Coming Together in New England

As for the Patriots, they are now suddenly 5-2 and a half-game ahead of Buffalo in their division.  Their victory depended on two significant achievements.

First, the new-look defense was surprisingly successful in eliminating the big play from the Atlanta offense.  Even in the second half the Falcons managed only two plays of more than 20 yards – and they were just barely over 20 yards.  One of Freeman’s runs gained 21 yards in the third, and one of Ryan’s fourth-quarter completions went for 22 yards to Justin Hardy.  Ryan’s 14 second half completions totaled just 123 yards.  Jones finished the game with 9 catches, but none of them for more than 16 yards.

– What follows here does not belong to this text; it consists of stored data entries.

-- pv_equiv track=rewrite | github.com/ravi2228/Recipe-Generation | ing_verb_ordering/naive_bayes.py | get_corpus_counts
-- ===== SOURCE A (Python) =====
-- from collections import defaultdict
--
-- def get_corpus_counts(x,y,label):
--     """
--     Compute corpus counts of words for all documents with a given label.
--
--     :param x: list of counts, one per instance
--     :param y: list of labels, one per instance
--     :param label: desired label for corpus counts
--     :returns: defaultdict of corpus counts
--     :rtype: defaultdict
--
--     """
--     d = defaultdict(float)
--     for i, y_label in enumerate(y):
--         if y_label == label:
--             for word in x[i].keys():
--                 if word in d.keys():
--                     d[word] += x[i][word]
--                 else:
--                     d[word] = x[i][word]
--         else:
--             for word in x[i].keys():
--                 if word not in d.keys():
--                     d[word] = 0
--     return d
-- ===== SOURCE B (Python) =====
-- def get_corpus_counts(x, y, label):
--     n = len(y)
--     # pass 1: vocabulary = every word of every considered document, first-appearance order
--     vocab = dict.fromkeys(w for i in range(n) for w in x[i])
--     # pass 2: accumulate counts over the matching documents only
--     sums = {}
--     for i in range(n):
--         if y[i] == label:
--             for w in x[i]:
--                 sums[w] = sums.get(w, 0) + x[i][w]
--     # words seen only in non-matching documents get 0
--     return {w: sums.get(w, 0) for w in vocab}
-- ===== Notes on version B (the rewrite author's own statement) =====
-- stated objective: alternative
-- what changed: Replaces A's single interleaved pass (which both sums matching-label counts and zero-seeds words from non-matching documents in one stateful dict loop) by two independent passes — a vocabulary pass over all documents and a summing pass over matching documents only — combined at the end by mapping the vocabulary through the sums with default 0.
import Mathlib
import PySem

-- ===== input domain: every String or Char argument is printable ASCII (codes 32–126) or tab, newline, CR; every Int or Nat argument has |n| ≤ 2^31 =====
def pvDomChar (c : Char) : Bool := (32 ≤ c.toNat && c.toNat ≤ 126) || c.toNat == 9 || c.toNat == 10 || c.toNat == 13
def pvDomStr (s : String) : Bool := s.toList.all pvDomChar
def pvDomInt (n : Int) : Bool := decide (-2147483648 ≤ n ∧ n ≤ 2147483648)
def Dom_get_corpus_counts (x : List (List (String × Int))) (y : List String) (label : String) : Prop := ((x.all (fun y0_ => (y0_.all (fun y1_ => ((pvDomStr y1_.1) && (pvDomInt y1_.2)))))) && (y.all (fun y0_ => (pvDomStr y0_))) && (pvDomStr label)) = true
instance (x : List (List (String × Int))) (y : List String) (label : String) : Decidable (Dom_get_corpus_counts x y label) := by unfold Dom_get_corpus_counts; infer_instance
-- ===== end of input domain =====

-- B re-implements the count aggregation as two independent passes (vocabulary, then sums over
-- matching docs) instead of A's single interleaved stateful pass; same cost, clearer structure.

-- ===== PORT A =====
def get_corpus_counts (x : List (List (String × Int))) (y : List String) (label : String) : List (String × Int) :=
  ((PySem.List.enumerate y).foldl
    (fun d p =>
      let xi : PySem.Dict String Int := PySem.Dict.mk (PySem.List.pyGetD x p.1 [])
      if p.2 == label then
        xi.keys.foldl
          (fun d word =>
            if d.contains word then d.insert word (d.getD word 0 + xi.getD word 0)
            else d.insert word (xi.getD word 0)) d
      else
        xi.keys.foldl
          (fun d word => if !(d.contains word) then d.insert word 0 else d) d)
    PySem.Dict.empty).items

-- ===== PORT B =====
def get_corpus_counts_alt (x : List (List (String × Int))) (y : List String) (label : String) : List (String × Int) :=
  let n : Int := PySem.List.len y
  let vocab : List String :=
    PySem.List.dedup
      ((PySem.List.pyRange 0 n 1).flatMap
        (fun i => (PySem.Dict.mk (PySem.List.pyGetD x i [])).keys))
  let sums : PySem.Dict String Int :=
    (PySem.List.pyRange 0 n 1).foldl
      (fun s i =>
        if PySem.List.pyGetD y i "" == label then
          let xi : PySem.Dict String Int := PySem.Dict.mk (PySem.List.pyGetD x i [])
          xi.keys.foldl (fun s w => s.insert w (s.getD w 0 + xi.getD w 0)) s
        else s)
      PySem.Dict.empty
  vocab.map (fun w => (w, sums.getD w 0))

-- ===== PRECONDITION & SPEC =====
-- Pre_: A indexes x[i] for every i < len(y); with len(y) > len(x) Python raises IndexError.
def Pre_get_corpus_counts (x : List (List (String × Int))) (y : List String) (label : String) : Prop :=
  y.length ≤ x.length
instance (x : List (List (String × Int))) (y : List String) (label : String) : Decidable (Pre_get_corpus_counts x y label) := by unfold Pre_get_corpus_counts; infer_instance
def pvWitness_get_corpus_counts : (List (List (String × Int))) × List String × String :=
  ([[("a", 1), ("b", 2)], [("a", 3)]], ["L", "M"], "L")

def Spec_get_corpus_counts (x : List (List (String × Int))) (y : List String) (label : String) (out : List (String × Int)) : Prop := out = get_corpus_counts_alt x y label
instance (x : List (List (String × Int))) (y : List String) (label : String) (out : List (String × Int)) : Decidable (Spec_get_corpus_counts x y label out) := by unfold Spec_get_corpus_counts; infer_instance

-- ===== CLAIM (what is proved, stated in full; the proofs are below) =====
def Claim_equal_get_corpus_counts : Prop := ∀ (x : List (List (String × Int))) (y : List String) (label : String), Dom_get_corpus_counts x y label → Pre_get_corpus_counts x y label → Spec_get_corpus_counts x y label (get_corpus_counts x y label)

-- ===== LEMMAS AND PROOFS =====

-- The invariant tying A's dict d to B's (vocab, sums) pair: d's keys are exactly the vocab V
-- (same order), sums only mentions words of V, and d's items list is V decorated with sums.
def gccInv (d s : PySem.Dict String Int) (V : List String) : Prop :=
  d.keys = V ∧ V.Nodup ∧ (∀ k, s.contains k = true → k ∈ V) ∧
    d.items = V.map (fun w => (w, s.getD w 0))

theorem gccInv_empty : gccInv PySem.Dict.empty PySem.Dict.empty [] := by
  refine ⟨rfl, List.nodup_nil, ?_, rfl⟩
  intro k hk
  simp [PySem.Dict.contains_empty] at hk

-- a matching document: A's per-word branchy update and B's per-word get/insert keep the invariant
theorem gccInv_match (ws : List String) (g : String → Int) :
    ∀ (d s : PySem.Dict String Int) (V : List String), gccInv d s V →
    gccInv
      (ws.foldl (fun d word =>
        if d.contains word then d.insert word (d.getD word 0 + g word)
        else d.insert word (g word)) d)
      (ws.foldl (fun s w => s.insert w (s.getD w 0 + g w)) s)
      (PySem.Set.update V ws) := by
  induction ws with
  | nil => intro d s V h; simpa [PySem.Set.update_nil] using h
  | cons w ws ih =>
    intro d s V h
    obtain ⟨hk, hnd, hsub, hit⟩ := h
    rw [List.foldl_cons, List.foldl_cons, PySem.Set.update_cons]
    by_cases hc : d.contains w = true
    · have hwV : w ∈ V := by rw [← hk]; exact (PySem.Dict.contains_iff_mem_keys d w).mp hc
      have hdk : d.keys.Nodup := by rw [hk]; exact hnd
      have hgd : d.getD w 0 = s.getD w 0 := by
        have hmem : (w, s.getD w 0) ∈ d.items := by
          rw [hit]; exact List.mem_map.mpr ⟨w, hwV, rfl⟩
        exact PySem.Dict.getD_of_mem_items d hmem hdk 0
      rw [hc, if_pos rfl, PySem.Set.add_of_mem hwV]
      apply ih
      refine ⟨?_, hnd, ?_, ?_⟩
      · rw [PySem.Dict.keys_insert_of_contains d _ hc, hk]
      · intro k hk'
        rw [PySem.Dict.contains_insert s] at hk'
        rcases (Bool.or_eq_true _ _).mp hk' with h1 | h1
        · rw [beq_iff_eq] at h1; exact h1 ▸ hwV
        · exact hsub k h1
      · rw [PySem.Dict.items_insert_of_contains d _ hc, hit, List.map_map]
        apply List.map_congr_left
        intro u hu
        by_cases huw : u = w
        · subst huw; simp [hgd, PySem.Dict.getD_insert_self]
        · simp [huw, PySem.Dict.getD_insert_of_ne s _ _ huw, beq_iff_eq]
    · have hc' : d.contains w = false := by simpa using hc
      have hwV : w ∉ V := by
        intro hw
        exact hc ((PySem.Dict.contains_iff_mem_keys d w).mpr (hk ▸ hw))
      have hsw : s.contains w = false := by
        cases hsw : s.contains w
        · rfl
        · exact absurd (hsub w hsw) hwV
      have hs0 : s.getD w 0 = 0 := PySem.Dict.getD_of_not_contains s 0 hsw
      rw [hc', if_neg (by simp), PySem.Set.add_of_not_mem hwV]
      apply ih
      refine ⟨?_, ?_, ?_, ?_⟩
      · rw [PySem.Dict.keys_insert_of_not_contains d _ hc', hk]
      · exact (PySem.Set.add_of_not_mem hwV) ▸ PySem.Set.nodup_add V w hnd
      · intro k hk'
        rw [PySem.Dict.contains_insert s] at hk'
        rcases (Bool.or_eq_true _ _).mp hk' with h1 | h1
        · rw [beq_iff_eq] at h1; exact h1 ▸ List.mem_append_right _ (List.mem_singleton.mpr rfl)
        · exact List.mem_append_left _ (hsub k h1)
      · rw [PySem.Dict.items_insert_of_not_contains d _ hc', hit, List.map_append]
        congr 1
        · apply List.map_congr_left
          intro u hu
          have huw : u ≠ w := fun h => hwV (h ▸ hu)
          rw [PySem.Dict.getD_insert_of_ne s _ _ huw]
        · simp [PySem.Dict.getD_insert_self, hs0]

-- a non-matching document: A only seeds unseen words with 0; B's sums are untouched
theorem gccInv_zero (ws : List String) :
    ∀ (d s : PySem.Dict String Int) (V : List String), gccInv d s V →
    gccInv
      (ws.foldl (fun d word => if !(d.contains word) then d.insert word 0 else d) d)
      s (PySem.Set.update V ws) := by
  induction ws with
  | nil => intro d s V h; simpa [PySem.Set.update_nil] using h
  | cons w ws ih =>
    intro d s V h
    obtain ⟨hk, hnd, hsub, hit⟩ := h
    rw [List.foldl_cons, PySem.Set.update_cons]
    by_cases hc : d.contains w = true
    · have hwV : w ∈ V := by rw [← hk]; exact (PySem.Dict.contains_iff_mem_keys d w).mp hc
      rw [PySem.Set.add_of_mem hwV, if_neg (by simp [hc])]
      exact ih d s V ⟨hk, hnd, hsub, hit⟩
    · have hc' : d.contains w = false := by simpa using hc
      have hwV : w ∉ V := by
        intro hw
        exact hc ((PySem.Dict.contains_iff_mem_keys d w).mpr (hk ▸ hw))
      have hsw : s.contains w = false := by
        cases hsw : s.contains w
        · rfl
        · exact absurd (hsub w hsw) hwV
      have hs0 : s.getD w 0 = 0 := PySem.Dict.getD_of_not_contains s 0 hsw
      rw [PySem.Set.add_of_not_mem hwV, if_pos (by simp [hc'])]
      apply ih
      refine ⟨?_, ?_, ?_, ?_⟩
      · rw [PySem.Dict.keys_insert_of_not_contains d _ hc', hk]
      · exact (PySem.Set.add_of_not_mem hwV) ▸ PySem.Set.nodup_add V w hnd
      · intro k hk'
        exact List.mem_append_left _ (hsub k hk')
      · rw [PySem.Dict.items_insert_of_not_contains d _ hc', hit, List.map_append]
        congr 1
        simp [hs0]

-- the outer loop over the (document, label) pairs preserves the invariant
theorem gccInv_main (label : String) (l : List (List (String × Int) × String)) :
    ∀ (d s : PySem.Dict String Int) (V : List String), gccInv d s V →
    gccInv
      (l.foldl (fun d q =>
        let xi : PySem.Dict String Int := PySem.Dict.mk q.1
        if q.2 == label then
          xi.keys.foldl (fun d word =>
            if d.contains word then d.insert word (d.getD word 0 + xi.getD word 0)
            else d.insert word (xi.getD word 0)) d
        else
          xi.keys.foldl (fun d word => if !(d.contains word) then d.insert word 0 else d) d) d)
      (l.foldl (fun s q =>
        if q.2 == label then
          let xi : PySem.Dict String Int := PySem.Dict.mk q.1
          xi.keys.foldl (fun s w => s.insert w (s.getD w 0 + xi.getD w 0)) s
        else s) s)
      (PySem.Set.update V (l.flatMap (fun q => (PySem.Dict.mk q.1).keys))) := by
  induction l with
  | nil => intro d s V h; simpa [PySem.Set.update_nil] using h
  | cons q l ih =>
    intro d s V h
    rw [List.foldl_cons, List.foldl_cons, List.flatMap_cons, PySem.Set.update_append]
    by_cases hq : q.2 == label
    · rw [if_pos hq, if_pos hq]
      exact ih _ _ _ (gccInv_match _ _ d s V h)
    · rw [if_neg hq, if_neg hq]
      exact ih _ _ _ (gccInv_zero _ d s V h)

-- ===== VERDICT (by name: the statement is the Claim_ definition above) =====
theorem get_corpus_counts_spec : Claim_equal_get_corpus_counts := by
  intro x y label _ _
  unfold Spec_get_corpus_counts get_corpus_counts get_corpus_counts_alt
  -- both loops are folds over the same list of (document, label) pairs
  have hl := gccInv_main label
    ((PySem.List.pyRange 0 (PySem.List.len y)).map
      (fun i => (PySem.List.pyGetD x i [], PySem.List.pyGetD y i "")))
    PySem.Dict.empty PySem.Dict.empty [] gccInv_empty
  obtain ⟨-, -, -, hit⟩ := hl
  rw [PySem.List.enumerate_eq_map_pyRange y ""]
  simp only [List.foldl_map, List.flatMap_map, PySem.Set.update_nil_left,
    PySem.List.dedup_eq_ofList] at hit ⊢
  exact hit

The other important thing they did was run the ball.  Thirty six times they probed the Falcon run defense, racking up 162 rushing yards.  This is becoming a growing concern for the Falcons.  After holding the Packers to just 59 rushing yards in Week Two, their rushing yards allowed has risen every game since.

New England finished with 34 minutes and 5 seconds of ball control.  For all of their early season vulnerability, the Patriots seem to have figured some things out.

And the Fog

What ended up being a very well-played, informative game was played against the strange backdrop of an intense fog that rolled in from the bay.  It was thick enough to make punts and arching passes something of an adventure.  The players were mostly unaffected, but the fog took its toll on the spectators.  TV audiences – thanks to the crawling spidercams – were treated to what was undoubtedly the first broadcast in NFL history that showed almost the entire game from the quarterback’s perspective.

An interesting view for anyone who ever wanted to read coverage.